Psycholoog Rita Kohnstamm noemde het boek ‘potentieel rampzalig’. Omdat ‘ouders die toch al onzeker zo niet machteloos zijn, er aanleiding in kunnen vinden zich maar terug te trekken en het groot groeien over te laten aan de vrije krachten van de ‘peer group’ (NRC, 1998). Aan de andere kant was pedagoog Bas Levering weliswaar kritisch maar verwelkomde desalniettemin dit nieuwe geluid (‘Harris heeft gelijk: de macht van de opvoeder wordt sterk overschat’). Levering schreef in 0/25:
Ook is het goed dat bij ouders onnodig schuldgevoel over wat er buiten hun hun schuld met hun kinderen verkeerd gaat, wordt weggenomen.
Bas Levering
Rampspoed bleef uit. Harris’ verfrissende kijk op ouderschap gebaseerd op gedegen wetenschappelijk onderzoek zorgde voor verhitte gemoederen, maar werd vervolgens grotendeels genegeerd. Ten onrechte, want de ideeën van Judith Rich Harris, die eind vorig jaar op 80-jarige leeftijd overleed, worden ondersteund door bevindingen in de gedragsgenetica – de wetenschappelijke discipline die de overerving van gedrag onderzoekt.

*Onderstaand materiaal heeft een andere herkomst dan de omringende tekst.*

-- pv_equiv track=rewrite | github.com/huan186/LeetCode | 3755-find-maximum-balanced-xor-subarray-length/3755-find-maximum-balanced-xor-subarray-length.py | maxBalancedSubarray
-- ===== SOURCE A (Python) =====
-- from typing import List
--
-- def maxBalancedSubarray(nums: List[int]) -> int:
--     seen = {(0, 0): -1}  # value, evens - odds, index
--     xor = 0
--     diff = 0
--     ans = 0
--     for i in range(len(nums)):
--         xor ^= nums[i]
--         diff += 1 if nums[i] % 2 == 0 else -1
--         if (xor, diff) in seen:
--             ans = max(ans, i - seen[(xor, diff)])
--         else:
--             seen[(xor, diff)] = i
--     return ans
-- ===== SOURCE B (Python) =====
-- from typing import List
--
-- def maxBalancedSubarray(nums: List[int]) -> int:
--     # Brute force over all boundary pairs: build the prefix-state list
--     # (prefix xor, prefix evens-odds) with base (0, 0), then compare every
--     # pair of boundaries and take the longest distance between equal states.
--     pref = [(0, 0)]
--     x = d = 0
--     for v in nums:
--         x ^= v
--         d += 1 if v % 2 == 0 else -1
--         pref.append((x, d))
--     ans = 0
--     earlier = []  # (index, state) of all boundaries already seen
--     for j, p in enumerate(pref):
--         for i, q in earlier:
--             if q == p:
--                 ans = max(ans, j - i)
--         earlier.append((j, p))
--     return ans
-- ===== Notes on version B (the rewrite author's own statement) =====
-- stated objective: alternative
-- what changed: Replaces the single-pass hashmap of first-seen (xor, parity-diff) states by an O(n^2) brute force: build the full prefix-state list and compare every pair of boundaries, taking the longest distance between equal states.
import Mathlib
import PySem

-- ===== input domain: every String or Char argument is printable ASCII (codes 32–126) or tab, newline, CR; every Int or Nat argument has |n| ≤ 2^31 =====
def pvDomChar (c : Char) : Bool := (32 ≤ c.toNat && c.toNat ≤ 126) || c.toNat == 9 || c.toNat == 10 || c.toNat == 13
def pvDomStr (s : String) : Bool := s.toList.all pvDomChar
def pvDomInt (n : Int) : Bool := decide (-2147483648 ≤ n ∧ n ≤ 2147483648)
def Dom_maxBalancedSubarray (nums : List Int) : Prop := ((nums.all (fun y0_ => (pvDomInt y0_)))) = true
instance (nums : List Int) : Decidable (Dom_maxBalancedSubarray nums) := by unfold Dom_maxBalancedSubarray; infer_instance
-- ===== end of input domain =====

-- B replaces A's single-pass hashmap of first-seen (xor, parity-diff) prefix states by an
-- O(n^2) brute force comparing every pair of prefix-state boundaries (alternative, not faster).

-- ===== PORT A =====
def maxBalancedSubarray (nums : List Int) : Int :=
  ((PySem.List.enumerate nums 0).foldl
    (fun (st : PySem.Dict (Int × Int) Int × (Int × Int) × Int) iv =>
      let xr := PySem.Int.bxor st.2.1.1 iv.2
      let df := st.2.1.2 + (if PySem.Int.mod iv.2 2 = 0 then (1 : Int) else -1)
      match st.1.get? (xr, df) with
      | some j => (st.1, (xr, df), max st.2.2 (iv.1 - j))
      | none => (st.1.insert (xr, df) iv.1, (xr, df), st.2.2))
    (PySem.Dict.empty.insert ((0 : Int), (0 : Int)) (-1), ((0 : Int), (0 : Int)), (0 : Int))).2.2

-- ===== PORT B =====
def maxBalancedSubarray_alt (nums : List Int) : Int :=
  let pr := nums.foldl
    (fun (st : List (Int × Int) × (Int × Int)) v =>
      let t := (PySem.Int.bxor st.2.1 v, st.2.2 + (if PySem.Int.mod v 2 = 0 then (1 : Int) else -1))
      (st.1 ++ [t], t))
    ([((0 : Int), (0 : Int))], ((0 : Int), (0 : Int)))
  ((PySem.List.enumerate pr.1 0).foldl
    (fun (st : List (Int × (Int × Int)) × Int) jp =>
      let a := st.1.foldl
        (fun (a : Int) iq => if iq.2 = jp.2 then max a (jp.1 - iq.1) else a) st.2
      (st.1 ++ [(jp.1, jp.2)], a))
    ([], 0)).2

-- ===== PRECONDITION & SPEC =====
def Spec_maxBalancedSubarray (nums : List Int) (out : Int) : Prop := out = maxBalancedSubarray_alt nums
instance (nums : List Int) (out : Int) : Decidable (Spec_maxBalancedSubarray nums out) := by unfold Spec_maxBalancedSubarray; infer_instance

-- ===== CLAIM (what is proved, stated in full; the proofs are below) =====
def Claim_equal_maxBalancedSubarray : Prop := ∀ (nums : List Int), Dom_maxBalancedSubarray nums → Spec_maxBalancedSubarray nums (maxBalancedSubarray nums)

-- ===== LEMMAS AND PROOFS =====

-- the shared prefix-state transition and the list of future states
def pvStep (s : Int × Int) (v : Int) : Int × Int :=
  (PySem.Int.bxor s.1 v, s.2 + (if PySem.Int.mod v 2 = 0 then (1 : Int) else -1))

def pvStates (s : Int × Int) : List Int → List (Int × Int)
  | [] => []
  | v :: l => pvStep s v :: pvStates (pvStep s v) l

def pvLast (s : Int × Int) : List Int → Int × Int
  | [] => s
  | v :: l => pvLast (pvStep s v) l

-- the per-boundary answer candidates, relative to the list Q of earlier prefix states
def pvCands (Q : List (Int × Int)) (s : Int × Int) : List Int → List Int
  | [] => []
  | v :: l =>
    (match PySem.List.index? Q (pvStep s v) with
     | some i => (Q.length : Int) - (i : Int)
     | none => 0) :: pvCands (Q ++ [pvStep s v]) (pvStep s v) l

lemma pv_build (l : List Int) : ∀ (acc : List (Int × Int)) (s : Int × Int),
    l.foldl
      (fun (st : List (Int × Int) × (Int × Int)) v =>
        let t := (PySem.Int.bxor st.2.1 v, st.2.2 + (if PySem.Int.mod v 2 = 0 then (1 : Int) else -1))
        (st.1 ++ [t], t))
      (acc, s)
    = (acc ++ pvStates s l, pvLast s l) := by
  induction l with
  | nil => intro acc s; simp [pvStates, pvLast]
  | cons v l ih =>
    intro acc s
    simp only [List.foldl_cons, pvStates, pvLast]
    rw [ih]
    simp [pvStep]

-- B's inner brute-force scan over the indexed earlier boundaries computes
-- the distance to the FIRST equal state (the farthest one), max'd into ans.
lemma pv_inner (Q : List (Int × Int)) : ∀ (t : Int × Int) (k j ans : Int),
    k + (Q.length : Int) ≤ j →
    (PySem.List.enumerate Q k).foldl
      (fun (a : Int) iq => if iq.2 = t then max a (j - iq.1) else a) ans
    = (match PySem.List.index? Q t with
       | some i => max ans (j - (k + (i : Int)))
       | none => ans) := by
  induction Q with
  | nil => intro t k j ans _; simp [PySem.List.enumerate, PySem.List.index?]
  | cons q Q ih =>
    intro t k j ans hj
    simp only [List.length_cons] at hj
    rw [PySem.List.enumerate_cons, List.foldl_cons]
    by_cases hq : q = t
    · subst hq
      rw [PySem.List.index?_cons_self]
      simp only [if_true]
      rw [ih q (k + 1) j (max ans (j - k)) (by omega)]
      cases hx : PySem.List.index? Q q with
      | some i =>
        have hle : j - (k + 1 + (i : Int)) ≤ j - k := by
          have := Int.natCast_nonneg i; omega
        simp only []
        rw [max_eq_left (le_trans hle (le_max_right ans (j - k)))]
        norm_num
      | none => simp
    · rw [PySem.List.index?_cons_of_ne _ hq]
      rw [if_neg hq]
      rw [ih t (k + 1) j ans (by omega)]
      cases hx : PySem.List.index? Q t with
      | some i => simp only [Option.map_some]; push_cast; ring_nf
      | none => simp

lemma pv_B_loop (l : List Int) : ∀ (Q : List (Int × Int)) (s : Int × Int) (ans : Int),
    0 ≤ ans →
    ((PySem.List.enumerate (pvStates s l) (Q.length : Int)).foldl
      (fun (st : List (Int × (Int × Int)) × Int) jp =>
        let a := st.1.foldl
          (fun (a : Int) iq => if iq.2 = jp.2 then max a (jp.1 - iq.1) else a) st.2
        (st.1 ++ [(jp.1, jp.2)], a))
      (PySem.List.enumerate Q 0, ans)).2
    = List.foldl max ans (pvCands Q s l) := by
  induction l with
  | nil => intro Q s ans _; simp [pvStates, pvCands]
  | cons v l ih =>
    intro Q s ans hans
    simp only [pvStates, pvCands, PySem.List.enumerate_cons, List.foldl_cons]
    have henum : PySem.List.enumerate Q 0 ++ [((Q.length : Int), pvStep s v)]
        = PySem.List.enumerate (Q ++ [pvStep s v]) 0 := by
      rw [PySem.List.enumerate_append]
      simp [PySem.List.enumerate]
    have hlen : (Q.length : Int) + 1 = (((Q ++ [pvStep s v]).length : Nat) : Int) := by simp
    have hinner := pv_inner Q (pvStep s v) 0 (Q.length : Int) ans (by omega)
    simp only [zero_add] at hinner
    cases hx : PySem.List.index? Q (pvStep s v) with
    | some i =>
      rw [hx] at hinner
      simp only [hinner, henum, hlen]
      rw [ih _ _ _ (le_trans hans (le_max_left _ _))]
    | none =>
      rw [hx] at hinner
      simp only [hinner, henum, hlen]
      rw [ih _ _ _ hans]
      rw [max_eq_left hans]

lemma pv_index_append_single {Q : List (Int × Int)} {t p : Int × Int}
    (h : p ∈ Q ∨ p ≠ t) :
    PySem.List.index? (Q ++ [t]) p = PySem.List.index? Q p := by
  by_cases hm : p ∈ Q
  · exact PySem.List.index?_append_of_mem [t] hm
  · rcases h with h | h
    · exact absurd h hm
    · rw [(PySem.List.index?_eq_none_iff _ _).2 hm, (PySem.List.index?_eq_none_iff _ _).2]
      simp [hm, h]

lemma pv_A_loop (l : List Int) : ∀ (Q : List (Int × Int)) (seen : PySem.Dict (Int × Int) Int)
    (s : Int × Int) (ans : Int),
    (∀ p, seen.get? p = (PySem.List.index? Q p).map (fun (i : Nat) => (i : Int) - 1)) →
    0 ≤ ans →
    ((PySem.List.enumerate l ((Q.length : Int) - 1)).foldl
      (fun (st : PySem.Dict (Int × Int) Int × (Int × Int) × Int) iv =>
        let xr := PySem.Int.bxor st.2.1.1 iv.2
        let df := st.2.1.2 + (if PySem.Int.mod iv.2 2 = 0 then (1 : Int) else -1)
        match st.1.get? (xr, df) with
        | some j => (st.1, (xr, df), max st.2.2 (iv.1 - j))
        | none => (st.1.insert (xr, df) iv.1, (xr, df), st.2.2))
      (seen, s, ans)).2.2
    = List.foldl max ans (pvCands Q s l) := by
  induction l with
  | nil => intro Q seen s ans _ _; simp [pvCands]
  | cons v l ih =>
    intro Q seen s ans hinv hans
    have hpair : (PySem.Int.bxor s.1 v, s.2 + (if PySem.Int.mod v 2 = 0 then (1 : Int) else -1))
        = pvStep s v := rfl
    have hd := hinv (pvStep s v)
    simp only [PySem.List.enumerate_cons, List.foldl_cons, pvCands]
    cases hx : PySem.List.index? Q (pvStep s v) with
    | some i =>
      rw [hx] at hd
      have hmem : pvStep s v ∈ Q :=
        (PySem.List.index?_isSome_iff Q _).1 (by rw [hx]; rfl)
      simp only [hpair, hd, Option.map_some]
      have hlen : ((Q.length : Int) - 1) + 1 = (((Q ++ [pvStep s v]).length : Nat) : Int) - 1 := by
        simp
      rw [hlen]
      have hinv' : ∀ p, seen.get? p
          = (PySem.List.index? (Q ++ [pvStep s v]) p).map (fun (i : Nat) => (i : Int) - 1) := by
        intro p
        rw [pv_index_append_single (by
          by_cases hp : p = pvStep s v
          · exact Or.inl (hp ▸ hmem)
          · exact Or.inr hp)]
        exact hinv p
      rw [ih _ _ _ _ hinv' (le_trans hans (le_max_left _ _))]
      rw [show ((Q.length : Int) - 1 - ((i : Int) - 1)) = (Q.length : Int) - (i : Int) by ring]
    | none =>
      rw [hx] at hd
      have hnm : pvStep s v ∉ Q := (PySem.List.index?_eq_none_iff _ _).1 hx
      simp only [hpair, hd, Option.map_none]
      have hlen : ((Q.length : Int) - 1) + 1 = (((Q ++ [pvStep s v]).length : Nat) : Int) - 1 := by
        simp
      rw [hlen]
      have hinv' : ∀ p, (seen.insert (pvStep s v) ((Q.length : Int) - 1)).get? p
          = (PySem.List.index? (Q ++ [pvStep s v]) p).map (fun (i : Nat) => (i : Int) - 1) := by
        intro p
        by_cases hp : p = pvStep s v
        · subst hp
          rw [PySem.Dict.get?_insert_self, PySem.List.index?_append_singleton_self Q _ hnm]
          simp
        · rw [PySem.Dict.get?_insert_of_ne _ _ hp, pv_index_append_single (Or.inr hp)]
          exact hinv p
      rw [ih _ _ _ _ hinv' hans]
      rw [max_eq_left hans]

-- ===== VERDICT (by name: the statement is the Claim_ definition above) =====
theorem maxBalancedSubarray_spec : Claim_equal_maxBalancedSubarray := by
  intro nums _
  unfold Spec_maxBalancedSubarray
  have hinv0 : ∀ p, (PySem.Dict.empty.insert ((0 : Int), (0 : Int)) (-1)).get? p
      = (PySem.List.index? [((0 : Int), (0 : Int))] p).map (fun (i : Nat) => (i : Int) - 1) := by
    intro p
    by_cases hp : p = ((0 : Int), (0 : Int))
    · subst hp
      rw [PySem.Dict.get?_insert_self, PySem.List.index?_cons_self]
      rfl
    · rw [PySem.Dict.get?_insert_of_ne _ _ hp, PySem.Dict.get?_empty,
        (PySem.List.index?_eq_none_iff _ _).2 (by simp [hp])]
      rfl
  have hA : maxBalancedSubarray nums
      = List.foldl max 0 (pvCands [((0 : Int), (0 : Int))] ((0 : Int), (0 : Int)) nums) := by
    unfold maxBalancedSubarray
    have h := pv_A_loop nums [((0 : Int), (0 : Int))]
      (PySem.Dict.empty.insert ((0 : Int), (0 : Int)) (-1)) ((0 : Int), (0 : Int)) 0 hinv0 le_rfl
    simpa using h
  have hB : maxBalancedSubarray_alt nums
      = List.foldl max 0 (pvCands [((0 : Int), (0 : Int))] ((0 : Int), (0 : Int)) nums) := by
    unfold maxBalancedSubarray_alt
    rw [pv_build]
    simp only [List.singleton_append, PySem.List.enumerate_cons, List.foldl_cons,
      List.foldl_nil, List.nil_append]
    have h := pv_B_loop nums [((0 : Int), (0 : Int))] ((0 : Int), (0 : Int)) 0 le_rfl
    simp only [PySem.List.enumerate] at h ⊢
    simpa using h
  rw [hA, hB]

Intermezzo: gedragsgenetica
De gedragsgenetica heeft op basis van elegant onderzoek onder gezinnen met eeneiige (monozygote) en twee-eiige (dizygote) tweelingen en gezinnen met meerdere adoptiekinderen de laatste decennia grote vorderingen gemaakt. Studies wijzen allemaal in dezelfde richting: veel van onze persoonlijkheid is terug te voeren op onze genen, en de gezinsomgeving heeft verassend weinig invloed op onze persoonlijkheidskenmerken.
Eeneiige tweelingen die in hetzelfde gezin zijn opgegroeid lijken niet meer op elkaar dan eeneiige tweelingen die apart van elkaar zijn opgegroeid. Geadopteerde broertjes en zusjes in hetzelfde gezin lijken niet meer op elkaar dan twee willekeurige vreemden op straat. Gedragsgenetisch onderzoek heeft aangetoond dat persoonlijkheidskenmerken in hoge mate erfelijk zijn en dat genen belangrijk zijn in het verklaren van menselijk gedrag.

Uit gedragsgenetisch onderzoek komt naar voren dat veel gerapporteerde correlaties tussen opvoedgedrag en kindkenmerken geen afspiegeling zijn van een causale relatie maar het effect van gedeelde genen. Als we de impact van opvoeding, omgeving of welke sociale factor dan ook willen begrijpen, zullen we genetische effecten moeten meenemen (Barlow, 2019).
In gedragsgenetische studies wordt ten aanzien van de invloed van omgevingsfactoren op de ontwikkeling van kinderen onderscheid gemaakt tussen de gedeelde omgeving (ouders, gezinsleven, buurt) en de niet–gedeelde of voor elk individu unieke omgeving (aanwezigheid brusjes, unieke ervaringen als ziekte of ongeluk, en alle ervaringen die ons overkomen en niet perse ook onze broers en zussen). Vanaf de conceptie geven genen en ontwikkeling in samenspel het brein (en persoonlijkheidskenmerken) vorm aldus de Ierse neurogeneticus Kevin Mitchell. Genen en de niet-gedeelde omgeving (unieke ervaringen) zijn hierbij bepalend – en in mindere mate de gedeelde (gezins-)omgeving.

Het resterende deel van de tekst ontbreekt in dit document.